» Problem description
Within the records below is a range that opens at the line with "set st := ((List.range" and closes at the line with "hrows st.2 hXle]". Return that range word for word, both ends included, and only that range.

Stored data entries
----
lemma pvBuild_inv (p : List Char) (hp : p ≠ []) :
    ∀ n, n ≤ p.length - 1 →
      pvGood p ((List.range n).foldl (fun st k => pvBuildStep p st (k + 1)) (pvDfa0 p, 0)).1 n ∧
      ((List.range n).foldl (fun st k => pvBuildStep p st (k + 1)) (pvDfa0 p, 0)).2 =
        pvF p ((p.take (n + 1)).drop 1) := by
  have hm : 1 ≤ p.length := List.length_pos_iff.mpr hp
  intro n
  induction n with
  | zero =>
    intro _
    simp only [List.range_zero, List.foldl_nil]
    refine ⟨⟨pvDfa0_length p, ?_, fun s hs => pvDfa0_getD_pos p s hs⟩, ?_⟩
    · intro s hs c
      interval_cases s
      unfold pvDfa0
      rw [pvGetD_set_self _ _ _ _ (by simp)]
      rw [PySem.Dict.getD_insert]
      unfold pvDelta
      rw [List.take_zero, List.nil_append, pvF_singleton hp c]
      simp [PySem.Dict.getD_empty]
    · obtain ⟨p0, ps, rfl⟩ : ∃ p0 ps, p = p0 :: ps := by
        cases p with
        | nil => exact absurd rfl hp
        | cons a t => exact ⟨a, t, rfl⟩
      simp [pvF_nil]
  | succ n ih =>
    intro hn
    have hn' : n ≤ p.length - 1 := by omega
    obtain ⟨⟨hlen, hrows, hempty⟩, hX⟩ := ih hn'
    set st := ((List.range n).foldl (fun st k => pvBuildStep p st (k + 1)) (pvDfa0 p, 0)) with hst
    have hfold : ((List.range (n + 1)).foldl (fun st k => pvBuildStep p st (k + 1)) (pvDfa0 p, 0)) =
        pvBuildStep p st (n + 1) := by
      rw [List.range_succ, List.foldl_append, List.foldl_cons, List.foldl_nil]
    rw [hfold]
    set i := n + 1 with hi
    have hilt : i < p.length := by omega
    have hXle : st.2 ≤ n := by
      rw [hX]
      have h1 := pvF_le_len p ((p.take i).drop 1)
      rw [List.length_drop, List.length_take] at h1
      omega
    have hXi : st.2 ≠ i := by omega
    have hilen : i < st.1.length := by omega
    -- unfold the step
    set dfa1 := pvCopyLoop i st.2 (PySem.Set.ofList p) st.1 with hdfa1
    have hlen1 : dfa1.length = p.length + 1 := by rw [hdfa1, pvCopyLoop_length]; exact hlen
    have hilen1 : i < dfa1.length := by omega
    set R := (dfa1.getD i PySem.Dict.empty).insert (p.getD i default) (i + 1) with hR
    set dfa2 := dfa1.set i R with hdfa2
    have hstep : pvBuildStep p st i =
        (dfa2, (dfa2.getD st.2 PySem.Dict.empty).getD (p.getD i default) 0) := rfl
    rw [hstep]
    have hrow1 : ∀ c, ((dfa1.getD i PySem.Dict.empty).getD c 0) =
        if c ∈ p then pvDelta p st.2 c else 0 := by
      intro c
      rw [hdfa1, pvCopyLoop_getD_i _ _ hXi _ _ hilen]
      by_cases hc : c ∈ p
      · rw [if_pos ((PySem.Set.mem_ofList p c).mpr hc), if_pos hc, hrows st.2 hXle]
      · rw [if_neg (fun h => hc ((PySem.Set.mem_ofList p c).mp h)), if_neg hc,
          hempty i (by omega), PySem.Dict.getD_empty]
    have hne1 : ∀ s, s ≠ i → dfa1.getD s PySem.Dict.empty = st.1.getD s PySem.Dict.empty :=
      fun s hs => pvCopyLoop_getD_ne i st.2 _ st.1 s hs
    have hrow2 : ∀ c, ((dfa2.getD i PySem.Dict.empty).getD c 0) = pvDelta p i c := by
      intro c
      rw [hdfa2, pvGetD_set_self _ _ _ _ hilen1, hR, PySem.Dict.getD_insert]
      by_cases hc : c = p.getD i default
      · rw [if_pos hc, hc, pvDelta_self hilt]
      · rw [if_neg hc, hrow1 c]
        by_cases hcp : c ∈ p
        · rw [if_pos hcp, hX, pvDelta_step' (by omega) hilt hc]
        · rw [if_neg hcp]
          unfold pvDelta
          rw [pvF_append_not_mem p _ hcp]
    refine ⟨⟨?_, ?_, ?_⟩, ?_⟩
    · rw [hdfa2, List.length_set]; exact hlen1
    · intro s hs c
      rcases Nat.lt_or_ge s i with h | h
      · rw [hdfa2, pvGetD_set_ne _ _ _ _ _ (by omega), hne1 s (by omega), hrows s (by omega)]
      · have : s = i := by omega
        subst this
        exact hrow2 c
    · intro s hs
      rw [hdfa2, pvGetD_set_ne _ _ _ _ _ (by omega), hne1 s (by omega)]
      exact hempty s (by omega)
    · -- the new X
      rw [hdfa2, pvGetD_set_ne _ _ _ _ _ hXi.symm, hne1 st.2 hXi, hrows st.2 hXle, hX]
      exact pvX_step (by omega) hilt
----
» Expected answer
    set st := ((List.range n).foldl (fun st k => pvBuildStep p st (k + 1)) (pvDfa0 p, 0)) with hst
    have hfold : ((List.range (n + 1)).foldl (fun st k => pvBuildStep p st (k + 1)) (pvDfa0 p, 0)) =
        pvBuildStep p st (n + 1) := by
      rw [List.range_succ, List.foldl_append, List.foldl_cons, List.foldl_nil]
    rw [hfold]
    set i := n + 1 with hi
    have hilt : i < p.length := by omega
    have hXle : st.2 ≤ n := by
      rw [hX]
      have h1 := pvF_le_len p ((p.take i).drop 1)
      rw [List.length_drop, List.length_take] at h1
      omega
    have hXi : st.2 ≠ i := by omega
    have hilen : i < st.1.length := by omega
    -- unfold the step
    set dfa1 := pvCopyLoop i st.2 (PySem.Set.ofList p) st.1 with hdfa1
    have hlen1 : dfa1.length = p.length + 1 := by rw [hdfa1, pvCopyLoop_length]; exact hlen
    have hilen1 : i < dfa1.length := by omega
    set R := (dfa1.getD i PySem.Dict.empty).insert (p.getD i default) (i + 1) with hR
    set dfa2 := dfa1.set i R with hdfa2
    have hstep : pvBuildStep p st i =
        (dfa2, (dfa2.getD st.2 PySem.Dict.empty).getD (p.getD i default) 0) := rfl
    rw [hstep]
    have hrow1 : ∀ c, ((dfa1.getD i PySem.Dict.empty).getD c 0) =
        if c ∈ p then pvDelta p st.2 c else 0 := by
      intro c
      rw [hdfa1, pvCopyLoop_getD_i _ _ hXi _ _ hilen]
      by_cases hc : c ∈ p
      · rw [if_pos ((PySem.Set.mem_ofList p c).mpr hc), if_pos hc, hrows st.2 hXle]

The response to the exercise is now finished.